Many people watching this video feel facsimiles of Lebanon in our daily lives, watching what's happening unfold in the world. We're walking around in some version of fight or flight right now. or at least most of us, and this was a big metacognitive realization after my call with her, she is in Beirut with bombs falling and people she knows dying and no end in sight or exit.
And in many ways, her nervous system, because of the practices she's developed, is calmer and more grounded than my own, sitting in my chair, watching the news, being on calls, I am creating internal fight or flight response to, from my vantage point, nothing is actually fight or flight, at least not yet.
So I think whatever happens, a big part of our work is separating our internal responses to our external world. And on that, we do have agency. We have choice. We have the ability to research and develop and create new practices in our lives. And I think one of the first steps, to paraphrase Bayo Okumolafe, the world is urgent. We have to slow down, pause.
and widen the aperture of what we're seeing and how we're planning and how we respond. Because almost no good decisions get made when our bodies are telling us we're in a life or death situation, but we're really not.
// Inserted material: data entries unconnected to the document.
-- pv_equiv track=rewrite | github.com/buddejul/topics_sim | src/estimation.py | ampl_code_rhs_constraint
-- ===== SOURCE A (Python) =====
-- def ampl_code_rhs_constraint(identif):
--     """
--     Generate AMPL code for the probem in the RHS of the constraint in estimation
--     see MST equation (27) and following discussion.
--
--     For this we only need the dataframes
--
--     Note the target is in absolute value; to code this we are using tricks from
--     from the following sources (adding additional slack variables).
--
--     See the first answer in:
--     https://math.stackexchange.com/questions/432003/converting-absolute-value-program-into-linear-program
--
--     Also see here:
--     https://groups.google.com/g/ampl/c/FKqSLiPyHP0
--
--     And here (most helpful for understanding the "trick"):
--     https://lpsolve.sourceforge.net/5.1/absolute.htm
--
--
--     Approach: The objective in the case of S identified estimands is given by
--         min abs(sum([x * g_1]) - b_1) + abs(sum([x * g_2]) - b_2) + ... + abs(sum([x * g_S]) - b_S)
--
--     The tricky bit is the absolute value. Rewrite the objective as follows:
--         min abs(X_1) + abs(X_2) + ... + abs(X_S)
--
--     Now we add S variables called X_s' and for each variable two constraints:
--         min X_1' + X_2' + ... + X_S'
--         s.t.
--         X_s' >= X_s
--         X_s' >= -X_s
--
--         for all s = 1, ..., S
--
--     Note X' >= 0 else the constraints cannot be satisfied.
--
--     Now we can think about three cases:
--         - X_s>0: Then -X_s<0 hence constraint two holds (X's are non-negative).
--             Further, X_s <= X_s' only constraints X_s' to be at least as large as
--             X_s. However, the objective minimizes over X_s', so X_s' = X.
--         - X_s<0: Then constraint is automatically satisfied. Constraint two implies
--             that X_s' must be as large as -X_s>0, but the objective minimizes over X_s',
--             hence X_s' = -X_s.
--         - X_s=0: The constraints are always satisfied and the minimal X_s' is 0.
--     Hence, X_s' = abs(X_s).
--
--     Now plug in the original definition of X_s to get the desired program.
--     Note we essentially moved all the "real" variables to the constraints!
--
--     Args:
--         identif (list): list of identified estimands
--
--     Returns:
--         ampl_code (str): AMPL code for problem in the RHS of the constraint
--     """
--
--     # Generate AMPL code for the identified set
--     # Define sets
--     ampl_code = "reset;\n"
--     ampl_code += "set THETA;\n"
--     for i in range(len(identif)):
--         ampl_code += "set IDENTIF_" + str(i) + ";\n"
--
--     # Define parameters
--     for i in range(len(identif)):
--         ampl_code += "param gamma_ident_" + str(i) + " {THETA};\n"
--         ampl_code += "param val_identif_" + str(i) + " {IDENTIF_" + str(i) + "};\n"
--
--     # Choice variable (note this is equivalent to Y in [0,1] constraint, see MST 2018 Appendix)
--     ampl_code += "var Theta_val {j in THETA} >= 0, <= 1;\n"
--
--     # Add a "dummy" variable for each identified estimand (trick to get abs value)
--     for i in range(len(identif)):
--         ampl_code += "var X_" + str(i) + " >= 0;\n"
--
--     # Objective function
--     ampl_code += "minimize beta: "
--     for i in range(len(identif)):
--         ampl_code += "X_" + str(i)
--         if i < len(identif) - 1:
--             ampl_code += " + "
--
--     ampl_code += ";\n"
--
--     # Constraints to get absolute value into objective function
--     for i in range(len(identif)):
--         # Foreach identified estimand:
--             # The LHS computes: - estimated estimand + implied estimand by minimizer (or "-" that for the second one)
--             # The RHS is the slack variable X_i
--
--         ampl_code += "subject to abs_1_" + str(i) + " {i in IDENTIF_" + str(i) + "}:\n"
--         ampl_code += "(-val_identif_" + str(i) + "[i] + sum {j in THETA} gamma_ident_" + str(i) + "[j] * Theta_val[j]) <= X_" + str(i) + ";\n"
--
--         ampl_code += "subject to abs_2_" + str(i) + " {i in IDENTIF_" + str(i) + "}:\n"
--         ampl_code += "-(-val_identif_" + str(i) + "[i] + sum {j in THETA} gamma_ident_" + str(i) + "[j] * Theta_val[j]) <= X_" + str(i) + ";\n"
--
--     return ampl_code
-- ===== SOURCE B (Python) =====
-- def ampl_code_rhs_constraint(identif):
--     """Single pass building the five sections as lists, assembled once with join."""
--     sets, params, dummies, obj, cons = [], [], [], [], []
--     for i in range(len(identif)):
--         sets.append(f"set IDENTIF_{i};\n")
--         params.append(f"param gamma_ident_{i} {{THETA}};\nparam val_identif_{i} {{IDENTIF_{i}}};\n")
--         dummies.append(f"var X_{i} >= 0;\n")
--         obj.append(f"X_{i}")
--         cons.append(
--             f"subject to abs_1_{i} {{i in IDENTIF_{i}}}:\n"
--             f"(-val_identif_{i}[i] + sum {{j in THETA}} gamma_ident_{i}[j] * Theta_val[j]) <= X_{i};\n"
--             f"subject to abs_2_{i} {{i in IDENTIF_{i}}}:\n"
--             f"-(-val_identif_{i}[i] + sum {{j in THETA}} gamma_ident_{i}[j] * Theta_val[j]) <= X_{i};\n"
--         )
--     return ("reset;\nset THETA;\n" + "".join(sets) + "".join(params)
--             + "var Theta_val {j in THETA} >= 0, <= 1;\n" + "".join(dummies)
--             + "minimize beta: " + " + ".join(obj) + ";\n" + "".join(cons))
-- ===== Notes on version B (the rewrite author's own statement) =====
-- stated objective: idiomatic
-- what changed: A's five separate string-+= scans (one per section, with a conditional trailing ' + ' in the objective loop) are replaced by a single pass that collects the five sections as lists, assembled once with ''.join and ' + '.join.
import Mathlib
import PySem
-- pv_equiv track=rewrite | github.com/juy4556/PythonAlgorithm | 백준/9205 맥주 마시면서 걸어가기.py | bfs
-- ===== SOURCE A (Python) =====
-- from collections import deque
--
-- def bfs(points):
--     q = deque()
--     q.append(points[0])
--     visited = [0 for _ in range(len(points))]
--     visited[0] = 1
--     while q:
--         x, y = q.popleft()
--         if [x, y] == points[-1]:
--             return 1
--         for i in range(1, len(points)):
--             if not visited[i] and abs(x - points[i][0]) + abs(y - points[i][1]) <= 1000:
--                 q.append(points[i])
--                 visited[i] = 1
--     return 0
-- ===== SOURCE B (Python) =====
-- def bfs(points):
--     n = len(points)
--     pts = [(x, y) for x, y in points]
--     reach = [False] * n
--     reach[0] = True
--     for _ in range(n):
--         reach = [reach[i]
--                  or any(reach[j]
--                         and abs(pts[i][0] - pts[j][0]) + abs(pts[i][1] - pts[j][1]) <= 1000
--                         for j in range(n))
--                  for i in range(n)]
--     return 1 if reach[n - 1] else 0
-- ===== Notes on version B (the rewrite author's own statement) =====
-- stated objective: alternative
-- what changed: A's value-matching BFS with a deque, visited flags and an early return is replaced by a dense fixed-point iteration: n rounds of boolean relaxation over all index pairs, answering with reach[n-1].
-- outside the precondition, e.g. on bfs([[1, 2], [0], [1, 2]]): A returns 1, B raises ValueError; on bfs([[0, 0], [5000, 5000, 5000]]): A returns 0, B raises ValueError
import Mathlib
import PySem
-- pv_equiv track=rewrite | github.com/ImTheNit/AutomatePython | Projet.py | VerifSaisieEtat
-- ===== SOURCE A (Python) =====
-- RESTRICTION_CHOIX_ETAT=[";"," "]
--
-- def VerifSaisieEtat(choix):#en attente de savoir quels caractères sont interdits
--     # Verifie qu'un etat saisie lors du choix de la modification est correct
--     #-> difference avec VerifSaisieNewEtat: on peut choisir un champ qui n'existe pas encore
--
--     # Retourne False si la saisie n'est pas valide
--     # Retourne True si la saisie est valide
--
--     if choix == "":    #chaine vide
--         return False
--
--     else:
--
--         for i in range(len(RESTRICTION_CHOIX_ETAT)):
--             if RESTRICTION_CHOIX_ETAT[i] in choix:                  # on verifie qu'aucun caractère interdit n'est utilisé
--                 return False
--
--         return True
-- ===== SOURCE B (Python) =====
-- FORBIDDEN = {";", " "}
--
-- def VerifSaisieEtat(choix):
--     # one pass over the characters of choix instead of substring-scanning per forbidden string
--     if choix == "":
--         return False
--     return all(c not in FORBIDDEN for c in choix)
-- ===== Notes on version B (the rewrite author's own statement) =====
-- stated objective: idiomatic
-- what changed: B makes a single pass over the characters of choix testing each against a forbidden set, instead of A's loop over the forbidden list doing a full substring scan of choix per entry.
import Mathlib
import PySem

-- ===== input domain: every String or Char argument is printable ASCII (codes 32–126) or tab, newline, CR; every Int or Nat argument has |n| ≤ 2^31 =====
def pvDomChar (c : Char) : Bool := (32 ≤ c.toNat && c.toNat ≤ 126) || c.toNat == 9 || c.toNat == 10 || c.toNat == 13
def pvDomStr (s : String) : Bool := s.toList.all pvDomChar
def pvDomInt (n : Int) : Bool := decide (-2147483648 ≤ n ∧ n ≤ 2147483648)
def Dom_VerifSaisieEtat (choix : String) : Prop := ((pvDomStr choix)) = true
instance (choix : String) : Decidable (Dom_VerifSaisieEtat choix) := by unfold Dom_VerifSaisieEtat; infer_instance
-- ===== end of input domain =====

-- B replaces A's per-forbidden-string substring scans with one character pass over choix (idiomatic).

-- ===== PORT A =====
def RESTRICTION_CHOIX_ETAT : List String := [";", " "]

-- the 'for i in range(...)' loop with its early 'return False'
def pvLoopA (choix : String) : List Int → Bool
  | [] => true
  | i :: rest =>
      if PySem.Str.isIn ((PySem.List.pyGet? RESTRICTION_CHOIX_ETAT i).getD "") choix then false
      else pvLoopA choix rest

def VerifSaisieEtat (choix : String) : Bool :=
  if choix == "" then false
  else pvLoopA choix (PySem.List.pyRange 0 (Int.ofNat RESTRICTION_CHOIX_ETAT.length) 1)

-- ===== PORT B =====
def pvForbidden : PySem.Set Char := PySem.Set.ofList [';', ' ']

def VerifSaisieEtat_alt (choix : String) : Bool :=
  if choix == "" then false
  else choix.toList.all (fun c => !(pvForbidden.contains c))

-- ===== PRECONDITION & SPEC =====
def Spec_VerifSaisieEtat (choix : String) (out : Bool) : Prop := out = VerifSaisieEtat_alt choix
instance (choix : String) (out : Bool) : Decidable (Spec_VerifSaisieEtat choix out) := by unfold Spec_VerifSaisieEtat; infer_instance

-- ===== CLAIM (what is proved, stated in full; the proofs are below) =====
def Claim_equal_VerifSaisieEtat : Prop := ∀ (choix : String), Dom_VerifSaisieEtat choix → Spec_VerifSaisieEtat choix (VerifSaisieEtat choix)

-- ===== LEMMAS AND PROOFS =====

theorem pv_singleton_infix {c : Char} {l : List Char} : [c] <:+: l ↔ c ∈ l := by
  constructor
  · intro h
    exact List.singleton_sublist.mp h.sublist
  · intro h
    obtain ⟨s, t, rfl⟩ := List.append_of_mem h
    exact ⟨s, t, by simp⟩

theorem pv_isIn_singleton (c : Char) (l : List Char) :
    PySem.Chars.isIn [c] l = l.contains c := by
  rw [Bool.eq_iff_iff, PySem.Chars.isIn_iff_infix, pv_singleton_infix]
  simp

-- ===== VERDICT (by name: the statement is the Claim_ definition above) =====
theorem VerifSaisieEtat_spec : Claim_equal_VerifSaisieEtat := by
  intro choix _
  unfold Spec_VerifSaisieEtat VerifSaisieEtat VerifSaisieEtat_alt
  by_cases hE : choix == ""
  · simp [hE]
  · simp only [hE, if_false]
    have hr : PySem.List.pyRange 0 (Int.ofNat RESTRICTION_CHOIX_ETAT.length) 1 = [0, 1] := by
      decide
    rw [hr]
    simp only [pvLoopA, PySem.List.pyGet?, PySem.List.pyIdx?, RESTRICTION_CHOIX_ETAT]
    norm_num
    have e1 : (";" : String).toList = [';'] := rfl
    have e2 : (" " : String).toList = [' '] := rfl
    rw [e1, e2, pv_isIn_singleton, pv_isIn_singleton]
    by_cases a1 : ';' ∈ choix.toList <;> by_cases a2 : ' ' ∈ choix.toList <;>
      simp [a1, a2, pvForbidden, PySem.Set.ofList, List.all_eq_true, PySem.Set.contains]
    · exact ⟨';', a1, by simp⟩
    · exact ⟨';', a1, by simp⟩
    · exact ⟨' ', a2, by simp⟩
    · intro c hc
      constructor <;> rintro rfl <;> [exact a1 hc; exact a2 hc]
Whatever happens in the days and months and years ahead with the war, with AI, with politics and all that, the effects of the carbon pulse won't pause.
And the planetary boundaries and the nieces and nephews and cousins that are the other 10 million species we share planet Earth with, they're not going to get a ceasefire. So all that work is still going to be here after our pause, when we come back to it. So I don't have any pithy ending or recommendations or solutions to suggest.
All I can say is start a practice, go outside, breathe, maybe cry. If that's pent up, put your hand on a tree. Call someone you love. Notice what's emerging and budding in the fields and in the forest in spring right now. I saw a meadowlark this morning and I watched it sing for a few minutes after I first identified it on Merlin because we haven't had meadowlarks here in a few years.
These all sound like small things, but these small things are how our nervous systems remember that it's safe. Safe enough to think and act clearly again. And it's only in that state, I think, can we be of use to the rest of life in the future.
So I am somewhat fluent in, as I refer to it, biophysical macro, and I do increasingly see that the next horizon for my curiosity and my work is biophysical micro. Who are we and who might we become individually and in groups as humans, knowing what we know, sitting at the precipice of a species level transition? And I'm learning about all this, but I am really a newbie.